A SVN Browser Using Scraping and WinForms in COBOL for .NET

23 Dec 2009  
This simple project shows just how advanced MS COBOL for .NET is for modern development.

Introduction - Why?

This project sprang from a real need. Whilst it is possible to browse Subversion from a web browser, the handling of non-HTML files is a pain. We wanted a program which would show HTML files as web pages and all other files as text. This approach allows people to just click around the SVN tree seeing what is there.

The reason for doing this in COBOL is simple - why not? Out of the big three .NET business languages, COBOL handles this sort of thing just as well as VB and C#. Not only that, good examples of using COBOL for .NET to interact with the rest of the CLR and class libraries are hard to come by.


This project is built around two major pieces. There is the main form and the HttpGetter. The HTTP getter (which started life as an RSS reader) uses System.Net.HttpWebRequest to send GET requests to the web server interface of the SVN installation. These are managed via the MainForm which displays the directory structure reported from the SVN server in a tree view in the left hand pane, and when a node in the view is clicked, it shows a view of the contents of that node in a web browser control in the right hand pane:.

Image 1

If a node in the tree is a directory, this is indicated by a trailing /. To avoid having to download the entire tree structure up front, the tree is not populated with the child nodes of a directory until that directory node is clicked upon. When a directory which has been populated is clicked upon a second time, the node is expanded. This means double clicking on a directory node populates it and expands it all at once.

Image 2

Image 3

Image 4

When the application is run, it will ask for the server and login details for the SVN server. The code will handle the URL with or without the http:// prefix. If the SVN server does not require a user name and password, then they do not have to be supplied. In the examples I have used here, I have connected to the publically available server. I have put in a user name and password to illustrate the screenshot - but actually, the server ignores these!

Image 5


The entire application (100% of the code) is written in Micro Focus COBOL for .NET. The example here is based on Studio Enterprise Edition 6.0. However, the code should work with no source code alterations in the free academic version of the net-express product.

Here we can see the code being stepped through in Visual Studio 2008. Yes - this really is COBOL! It is amazing how far the language has come from its humble 1950's beginning.

Image 6

For me, the most interesting parts are the interaction with the HTTP protocol and parsing the HTML which comes back from the SVN web server. However, the web form stuff may be of interest as well. On the HTTP side, we can see the code in the source below; however, I would like to highlight the following:

perform varying httpKey thru response::"Headers"::"Keys"
   set header to String::"Format"("{0}: {1}" 
         httpKey response::"Headers"::"Item"(httpKey))
 If httpKey::"ToLower" equals "content-encoding" Then
     set contentEncoding to response::"Headers"::"Item"(httpKey)

This is a nice example of iterating through a collection. We get the content encoding from the response keys in a completely civilised way! By so doing, we are then able to handle compressed streams using standard .NET classes:

set rs to response::"GetResponseStream"
If contentEncoding not equals null Then
 If contentEncoding::"ToLower" equals "gzip" Then
     set rs to New "System.IO.Compression.GZipStream"
       (rs type "System.IO.Compression.CompressionMode"::"Decompress")
   If contentEncoding::"ToLower" equals "deflate" Then
       set rs to New "System.IO.Compression.DeflateStream"
        (rs type "System.IO.Compression.CompressionMode"::"Decompress")

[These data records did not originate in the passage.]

-- pv_equiv track=rewrite | github.com/ritika1dotcom/myFinalproject | spotify/views.py | find_consequent_candidates
-- ===== SOURCE A (Python) =====
-- def find_consequent_candidates(user_song_data, current_user, antecedent, min_consequent_support=5):
--     consequent_candidates = set()
--
--     for user, song_list in user_song_data.items():
--         if user != current_user:
--             found_antecedent = False
--
--             # Iterate through the user's song list
--             for song in song_list:
--                 if found_antecedent:
--                     # Add all songs that come after any song in the antecedent
--                     consequent_candidates.add(song)
--
--                 # Check if the current song is in the antecedent
--                 if song in antecedent:
--                     found_antecedent = True
--
--             # If the user is not the current user and has a sufficiently long listening history, add all songs from the user's listening history
--             if found_antecedent and len(song_list) >= min_consequent_support:
--                 consequent_candidates.update(song_list)
--
--     return consequent_candidates
-- ===== SOURCE B (Python) =====
-- def find_consequent_candidates(user_song_data, current_user, antecedent, min_consequent_support=5):
--     candidates = set()
--     for user, song_list in user_song_data.items():
--         if user == current_user:
--             continue
--         idx = next((i for i, s in enumerate(song_list) if s in antecedent), None)
--         if idx is None:
--             continue
--         candidates.update(song_list[idx + 1:])
--         if len(song_list) >= min_consequent_support:
--             candidates.update(song_list[:idx + 1])
--     return candidates
-- ===== Notes on version B (the rewrite author's own statement) =====
-- stated objective: simpler
-- what changed: Replaces the per-song boolean-flag accumulation with finding the index of the first antecedent song and then bulk-updating the set with the slice after it (plus, when the support threshold is met, the slice up to it), skipping users with no match.
import Mathlib
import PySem

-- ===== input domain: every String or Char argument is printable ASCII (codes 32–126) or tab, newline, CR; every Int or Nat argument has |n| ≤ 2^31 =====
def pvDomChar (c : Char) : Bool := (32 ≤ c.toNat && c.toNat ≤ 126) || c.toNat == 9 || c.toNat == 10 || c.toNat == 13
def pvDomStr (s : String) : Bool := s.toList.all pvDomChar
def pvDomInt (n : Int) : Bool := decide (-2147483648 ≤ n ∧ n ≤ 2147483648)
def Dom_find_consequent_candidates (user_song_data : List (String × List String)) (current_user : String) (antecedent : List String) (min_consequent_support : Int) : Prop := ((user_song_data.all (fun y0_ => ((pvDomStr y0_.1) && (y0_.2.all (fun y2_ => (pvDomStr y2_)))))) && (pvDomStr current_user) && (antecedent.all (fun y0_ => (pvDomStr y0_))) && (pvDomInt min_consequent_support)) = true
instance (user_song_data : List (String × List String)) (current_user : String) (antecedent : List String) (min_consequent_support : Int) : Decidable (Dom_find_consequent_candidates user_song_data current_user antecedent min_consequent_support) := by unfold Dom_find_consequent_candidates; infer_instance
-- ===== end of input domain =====

-- B replaces A's per-song boolean-flag set accumulation with find-first-antecedent-index then
-- bulk slice updates (simpler decomposition, same cost). Return value only; Python sets are
-- compared as sets.

-- ===== PORT A =====
def find_consequent_candidates (user_song_data : List (String × List String)) (current_user : String) (antecedent : List String) (min_consequent_support : Int) : List String :=
  user_song_data.foldl (fun acc p =>
    if p.1 != current_user then
      let st := p.2.foldl (fun (st : Bool × PySem.Set String) song =>
        (if antecedent.contains song then true else st.1,
         if st.1 then PySem.Set.add st.2 song else st.2)) (false, acc)
      if st.1 && decide ((p.2.length : Int) ≥ min_consequent_support) then
        PySem.Set.update st.2 p.2
      else st.2
    else acc) []

-- ===== PORT B =====
def find_consequent_candidates_alt (user_song_data : List (String × List String)) (current_user : String) (antecedent : List String) (min_consequent_support : Int) : List String :=
  user_song_data.foldl (fun acc p =>
    if p.1 == current_user then acc
    else
      match p.2.findIdx? (fun s => antecedent.contains s) with
      | none => acc
      | some i =>
        let acc1 := PySem.Set.update acc (p.2.drop (i + 1))
        if decide ((p.2.length : Int) ≥ min_consequent_support) then
          PySem.Set.update acc1 (p.2.take (i + 1))
        else acc1) []

-- ===== PRECONDITION & SPEC =====
def Spec_find_consequent_candidates (user_song_data : List (String × List String)) (current_user : String) (antecedent : List String) (min_consequent_support : Int) (out : List String) : Prop := out = find_consequent_candidates_alt user_song_data current_user antecedent min_consequent_support
instance (user_song_data : List (String × List String)) (current_user : String) (antecedent : List String) (min_consequent_support : Int) (out : List String) : Decidable (Spec_find_consequent_candidates user_song_data current_user antecedent min_consequent_support out) := by unfold Spec_find_consequent_candidates; infer_instance

-- ===== CLAIM (what is proved, stated in full; the proofs are below) =====
def Claim_equal_find_consequent_candidates : Prop := ∀ (user_song_data : List (String × List String)) (current_user : String) (antecedent : List String) (min_consequent_support : Int), Dom_find_consequent_candidates user_song_data current_user antecedent min_consequent_support → Spec_find_consequent_candidates user_song_data current_user antecedent min_consequent_support (find_consequent_candidates user_song_data current_user antecedent min_consequent_support)

-- ===== LEMMAS AND PROOFS =====

-- with flag already true, A's inner loop just adds every song
theorem pv_inner_true (antecedent : List String) (l : List String) (acc : PySem.Set String) :
    l.foldl (fun (st : Bool × PySem.Set String) song =>
        (if antecedent.contains song then true else st.1,
         if st.1 then PySem.Set.add st.2 song else st.2)) (true, acc)
      = (true, PySem.Set.update acc l) := by
  induction l generalizing acc with
  | nil => rfl
  | cons h t ih =>
    simp only [List.foldl_cons]
    rw [show (if antecedent.contains h then true else true) = true by split <;> rfl]
    rw [ih]
    rfl

-- A's inner loop from flag=false, characterised by the first antecedent index
theorem pv_inner_none (antecedent : List String) (l : List String) (acc : PySem.Set String)
    (h : l.findIdx? (fun s => antecedent.contains s) = none) :
    l.foldl (fun (st : Bool × PySem.Set String) song =>
        (if antecedent.contains song then true else st.1,
         if st.1 then PySem.Set.add st.2 song else st.2)) (false, acc)
      = (false, acc) := by
  induction l generalizing acc with
  | nil => rfl
  | cons x t ih =>
    rw [List.findIdx?_cons] at h
    by_cases hx : antecedent.contains x
    · have hx' : x ∈ antecedent := by simpa using hx
      simp [hx'] at h
    · simp only [List.foldl_cons, hx, Bool.false_eq_true, if_false]
      simp only [hx, Bool.false_eq_true, if_false] at h
      exact ih acc (by simpa using h)

theorem pv_inner_some (antecedent : List String) (l : List String) (i : Nat) (acc : PySem.Set String)
    (h : l.findIdx? (fun s => antecedent.contains s) = some i) :
    l.foldl (fun (st : Bool × PySem.Set String) song =>
        (if antecedent.contains song then true else st.1,
         if st.1 then PySem.Set.add st.2 song else st.2)) (false, acc)
      = (true, PySem.Set.update acc (l.drop (i + 1))) := by
  induction l generalizing acc i with
  | nil => simp [List.findIdx?, List.findIdx?.go] at h
  | cons x t ih =>
    rw [List.findIdx?_cons] at h
    by_cases hx : antecedent.contains x
    · simp only [hx, if_pos] at h
      injection h with h; subst h
      simp only [List.foldl_cons, hx, if_pos, Bool.false_eq_true, if_false]
      rw [pv_inner_true]
      simp
    · simp only [hx, Bool.false_eq_true, if_false, Option.map_eq_some_iff] at h
      obtain ⟨j, hj, rfl⟩ := h
      simp only [List.foldl_cons, hx, Bool.false_eq_true, if_false]
      rw [ih j acc hj]
      simp

-- updating with elements already present changes nothing
theorem pv_update_of_subset (s : PySem.Set String) (xs : List String)
    (h : ∀ x ∈ xs, x ∈ s) : PySem.Set.update s xs = s := by
  rw [PySem.Set.update_eq_append_filter]
  have : (PySem.Set.ofList xs).filter (fun y => !(PySem.Set.contains s y)) = [] := by
    rw [List.filter_eq_nil_iff]
    intro a ha
    have has : a ∈ s := h a ((PySem.Set.mem_ofList xs a).mp ha)
    simpa using has
  rw [this, List.append_nil]

theorem pv_mem_update_right (s : PySem.Set String) (xs : List String) (x : String)
    (h : x ∈ s) : x ∈ PySem.Set.update s xs :=
  (PySem.Set.mem_update s xs x).mpr (Or.inl h)

-- A's on-the-fly suffix already sits in the set, so updating with the whole list
-- only adds the prefix part
theorem pv_update_full (acc : PySem.Set String) (l : List String) (i : Nat) :
    PySem.Set.update (PySem.Set.update acc (l.drop (i + 1))) l
      = PySem.Set.update (PySem.Set.update acc (l.drop (i + 1))) (l.take (i + 1)) := by
  generalize hd : l.drop (i + 1) = d
  conv_lhs => rw [show l = l.take (i + 1) ++ d from by rw [← hd]; exact (List.take_append_drop _ _).symm]
  rw [PySem.Set.update_append]
  apply pv_update_of_subset
  intro x hx
  exact pv_mem_update_right _ _ _ ((PySem.Set.mem_update acc d x).mpr (Or.inr hx))

-- the per-user step of A equals the per-user step of B
theorem pv_step_eq (current_user : String) (antecedent : List String)
    (min_consequent_support : Int) (acc : PySem.Set String) (p : String × List String) :
    (if p.1 != current_user then
      let st := p.2.foldl (fun (st : Bool × PySem.Set String) song =>
        (if antecedent.contains song then true else st.1,
         if st.1 then PySem.Set.add st.2 song else st.2)) (false, acc)
      if st.1 && decide ((p.2.length : Int) ≥ min_consequent_support) then
        PySem.Set.update st.2 p.2
      else st.2
    else acc)
    = (if p.1 == current_user then acc
    else
      match p.2.findIdx? (fun s => antecedent.contains s) with
      | none => acc
      | some i =>
        let acc1 := PySem.Set.update acc (p.2.drop (i + 1))
        if decide ((p.2.length : Int) ≥ min_consequent_support) then
          PySem.Set.update acc1 (p.2.take (i + 1))
        else acc1) := by
  by_cases hu : p.1 == current_user
  · rw [if_neg (by simp [bne, hu]), if_pos hu]
  · simp only [bne, hu, Bool.not_false, if_pos, Bool.false_eq_true, if_false]
    cases hidx : p.2.findIdx? (fun s => antecedent.contains s) with
    | none =>
      rw [pv_inner_none antecedent p.2 acc hidx]
      simp
    | some i =>
      rw [pv_inner_some antecedent p.2 i acc hidx]
      simp only [Bool.true_and]
      by_cases hm : (p.2.length : Int) ≥ min_consequent_support
      · simp only [decide_eq_true hm, if_true]
        exact pv_update_full acc p.2 i
      · simp [hm]

-- ===== VERDICT (by name: the statement is the Claim_ definition above) =====
theorem find_consequent_candidates_spec : Claim_equal_find_consequent_candidates := by
  intro user_song_data current_user antecedent min_consequent_support hD
  clear hD
  unfold Spec_find_consequent_candidates find_consequent_candidates find_consequent_candidates_alt
  induction user_song_data using List.reverseRecOn with
  | nil => rfl
  | append_singleton t p ih =>
    rw [List.foldl_append, List.foldl_append, ih]
    simp only [List.foldl_cons, List.foldl_nil]
    exact pv_step_eq current_user antecedent min_consequent_support _ p
-- B's loop invariant
lemma B_inv (cs : List Char) (k : Nat) (hk : k + 1 ≤ cs.length ∨ k = 0) :
    ((PySem.List.pyRange 0 (k : Int) 1).foldl (stepB cs) (false, false, PySem.Dict.empty)).1
        = decide (P1 cs k)
    ∧ ((PySem.List.pyRange 0 (k : Int) 1).foldl (stepB cs) (false, false, PySem.Dict.empty)).2.1
        = decide (P2 cs k)
    ∧ ∀ p, (((PySem.List.pyRange 0 (k : Int) 1).foldl (stepB cs) (false, false, PySem.Dict.empty)).2.2).get? p
        = firstIdx cs k p := by
  induction k with
  | zero =>
    rw [show ((0 : Nat) : Int) = 0 from rfl, PySem.List.pyRange_one_eq_nil le_rfl]
    refine ⟨?_, ?_, fun p => by simp [firstIdx, PySem.Dict.get?_empty]⟩
    · have h : ¬ P1 cs 0 := by rintro ⟨i, h, -, -⟩; omega
      simp [h]
    · have h : ¬ P2 cs 0 := by rintro ⟨j, h, -⟩; omega
      simp [h]
  | succ k ih =>
    have hk2 : k + 2 ≤ cs.length := by rcases hk with h | h <;> omega
    obtain ⟨ih1, ih2, ih3⟩ := ih (Or.inl (by omega))
    rw [show ((k + 1 : Nat) : Int) = (k : Int) + 1 by push_cast; ring,
        PySem.List.pyRange_one_succ_right (by positivity), List.foldl_append,
        List.foldl_cons, List.foldl_nil]
    set st := (PySem.List.pyRange 0 (k : Int) 1).foldl (stepB cs) (false, false, PySem.Dict.empty) with hst
    have hc1 : PySem.List.pyGetD cs (k : Int) ' ' = cs.getD k ' ' := by
      simp only [PySem.List.pyGetD_natCast]
    have hc2 : PySem.List.pyGetD cs ((k : Int) + 1) ' ' = cs.getD (k + 1) ' ' := by
      rw [show ((k : Int) + 1) = ((k + 1 : Nat) : Int) by push_cast; ring]
      simp only [PySem.List.pyGetD_natCast]
    have hc3 : PySem.List.pyGetD cs ((k : Int) + 2) ' ' = cs.getD (k + 2) ' ' := by
      rw [show ((k : Int) + 2) = ((k + 2 : Nat) : Int) by push_cast; ring]
      simp only [PySem.List.pyGetD_natCast]
    have hpk : pairAt cs k = (cs.getD k ' ', cs.getD (k + 1) ' ') := rfl
    simp only [stepB, hc1, hc2, hc3, ih3 (cs.getD k ' ', cs.getD (k + 1) ' ')]
    refine ⟨?_, ?_, ?_⟩
    · -- single-repeat component
      rw [ih1]
      split_ifs with hcnd
      · obtain ⟨hcl, hce⟩ := hcnd
        exact (decide_eq_true ⟨k, by omega, by omega, hce⟩).symm
      · rw [decide_eq_decide]
        constructor
        · rintro ⟨i, hi, hi2, he⟩; exact ⟨i, by omega, hi2, he⟩
        · rintro ⟨i, hi, hi2, he⟩
          rcases Nat.lt_succ_iff_lt_or_eq.mp hi with hh | hh
          · exact ⟨i, hh, hi2, he⟩
          · subst hh; exact absurd ⟨by omega, he⟩ hcnd
    · -- double-repeat component
      cases hfi : firstIdx cs k (cs.getD k ' ', cs.getD (k + 1) ' ') with
      | none =>
        rw [if_pos rfl]
        show st.2.1 = decide (P2 cs (k + 1))
        rw [ih2, decide_eq_decide]
        constructor
        · rintro ⟨j, hj, hjl, i, hilt, h2, he⟩; exact ⟨j, by omega, hjl, i, hilt, h2, he⟩
        · rintro ⟨j, hj, hjl, i, hilt, h2, he⟩
          rcases Nat.lt_succ_iff_lt_or_eq.mp hj with hh | hh
          · exact ⟨j, hh, hjl, i, hilt, h2, he⟩
          · subst hh
            have hne := (firstIdx_none_iff cs _ _).mp hfi i (by omega)
            rw [hpk] at he
            exact absurd he hne
      | some f =>
        obtain ⟨fn, hfeq, hfn, hfp, hfmin⟩ := (firstIdx_some_iff cs k _ f).mp hfi
        subst hfeq
        rw [if_neg (show ¬(some ((fn : Int)) = (none : Option Int)) by simp)]
        simp only [Option.getD_some]
        by_cases hge : 2 ≤ (k : Int) - (fn : Int)
        · rw [if_pos hge]
          refine (decide_eq_true ⟨k, by omega, by omega, fn, by omega, by omega, ?_⟩).symm
          rw [hfp, hpk]
        · rw [if_neg hge]
          show st.2.1 = decide (P2 cs (k + 1))
          rw [ih2, decide_eq_decide]
          constructor
          · rintro ⟨j, hj, hjl, i, hilt, h2, he⟩; exact ⟨j, by omega, hjl, i, hilt, h2, he⟩
          · rintro ⟨j, hj, hjl, i, hilt, h2, he⟩
            rcases Nat.lt_succ_iff_lt_or_eq.mp hj with hh | hh
            · exact ⟨j, hh, hjl, i, hilt, h2, he⟩
            · subst hh
              exfalso
              rw [hpk] at he
              have hfle : fn ≤ i := by
                by_contra hlt
                exact (hfmin i (by omega)) he
              omega
    · -- dict component
      intro p
      cases hfi : firstIdx cs k (cs.getD k ' ', cs.getD (k + 1) ' ') with
      | none =>
        rw [if_pos rfl]
        show (st.2.2.insert (cs.getD k ' ', cs.getD (k + 1) ' ') (k : Int)).get? p = firstIdx cs (k + 1) p
        rw [PySem.Dict.get?_insert]
        by_cases hp : p = (cs.getD k ' ', cs.getD (k + 1) ' ')
        · subst hp
          rw [if_pos rfl, firstIdx, hfi]
          exact (if_pos hpk).symm
        · rw [if_neg hp, ih3 p, firstIdx]
          cases hq : firstIdx cs k p with
          | some g => rfl
          | none =>
            have hne : ¬ (pairAt cs k = p) := fun h => hp (by rw [← h, hpk])
            simp [hne]
      | some f =>
        obtain ⟨fn, hfeq, hfn, hfp, hfmin⟩ := (firstIdx_some_iff cs k _ f).mp hfi
        subst hfeq
        rw [if_neg (show ¬(some ((fn : Int)) = (none : Option Int)) by simp)]
        simp only [Option.getD_some]
        by_cases hge : 2 ≤ (k : Int) - (fn : Int)
        · rw [if_pos hge]
          show st.2.2.get? p = firstIdx cs (k + 1) p
          rw [ih3 p]
          exact firstIdx_succ_of_some cs k _ _ hfi hpk p
        · rw [if_neg hge]
          show st.2.2.get? p = firstIdx cs (k + 1) p
          rw [ih3 p]
          exact firstIdx_succ_of_some cs k _ _ hfi hpk p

Next, we can look at the HTML parser. This is really simple because the SVN web server puts out the structure of the SVN tree using HTML lists, with each list element on a new line. However, it does work out as a really nice demonstration of using CLR generics inside COBOL. We use the String::Split method to get an array of lines and then take the bits we want from them anf append them to a "System.Collections.Generic.List"[string]. We can see here that the generic type is String, which in COBOL is set using the [] syntax. By using a list, we avoid all the trouble of having to know how many elements there might be up front. Working in COBOL for .NET really is nothing as hard as working in classic COBOL!

method-id ParseHtml.
local-storage section.
   01 rawLines string occurs any.
   01 rawLine  string.
   01 chars    character occurs any.
   01 rets     type "System.Collections.Generic.List"[string].
   01 blocks   string occurs any.
procedure division using by value htmlToParse as string
   returning urls as string occurs any.
   set content of chars to (x'0A' as character)
   set rawLines to htmlToParse::"Split"(x'0A' as character) 
   set rets to new "System.Collections.Generic.List"[string].
   perform varying rawLine through rawLines
       if rawLine::"Trim"::"ToLower"::"StartsWith"("<li>") Then
           set blocks to rawLine::"Split"('"' as character)
           invoke rets::"Add"(blocks(2))
   set urls to rets::"ToArray"
end method ParseHtml.

The Source


$set sourceformat(variable).
class-id. HTTPGetter as "COBOLSVNBrowser.HTTPGetter".
working-storage section.

method-id DoRSSRequest.
local-storage section.
   01 request   type "System.Net.HttpWebRequest".
   01 encoder   type "System.Text.ASCIIEncoding".
   01 response  type "System.Net.WebResponse".
   01 httpKey   string.
   01 exp       type "System.InvalidOperationException".
   01 rs        type "System.IO.Stream".
   01 respSt    type "System.IO.StreamReader".
   01 contentEncoding string.
   01 header    string.
procedure division  using by value
   url      as string
   username as string
   password as string
   returning retHtml as string.

   set request to type "System.Net.WebRequest"::"Create"(url)
       as type "System.Net.HttpWebRequest"
   set request::"Method" to "GET"
   set request::"ContentType" to "application/x-www-form-urlencoded"
   set request::"Credentials" to new "System.Net.NetworkCredential"(username password)
   invoke request::"Headers"::"Add"("Accept-Encoding" "gzip,deflate")
   set request::"ProtocolVersion" to type "System.Net.HttpVersion"::"Version11"
   set request::"KeepAlive" to false
   set request::"ServicePoint"::"Expect100Continue" to false

   *> Get results    perform varying httpKey thru request::"Headers"::"Keys"
           set header to String::"Format"("{0}: {1}" 
              httpKey request::"Headers"::"Item"(httpKey))
       set response to request::"GetResponse"
   Catch exp
       *> Debug only - should handle with a form really!        display "RSS Request Failed:"
       perform varying httpKey thru request::"Headers"::"Keys"
               set header to String::"Format"("{0}: {1}" 
                 httpKey request::"Headers"::"Item"(httpKey))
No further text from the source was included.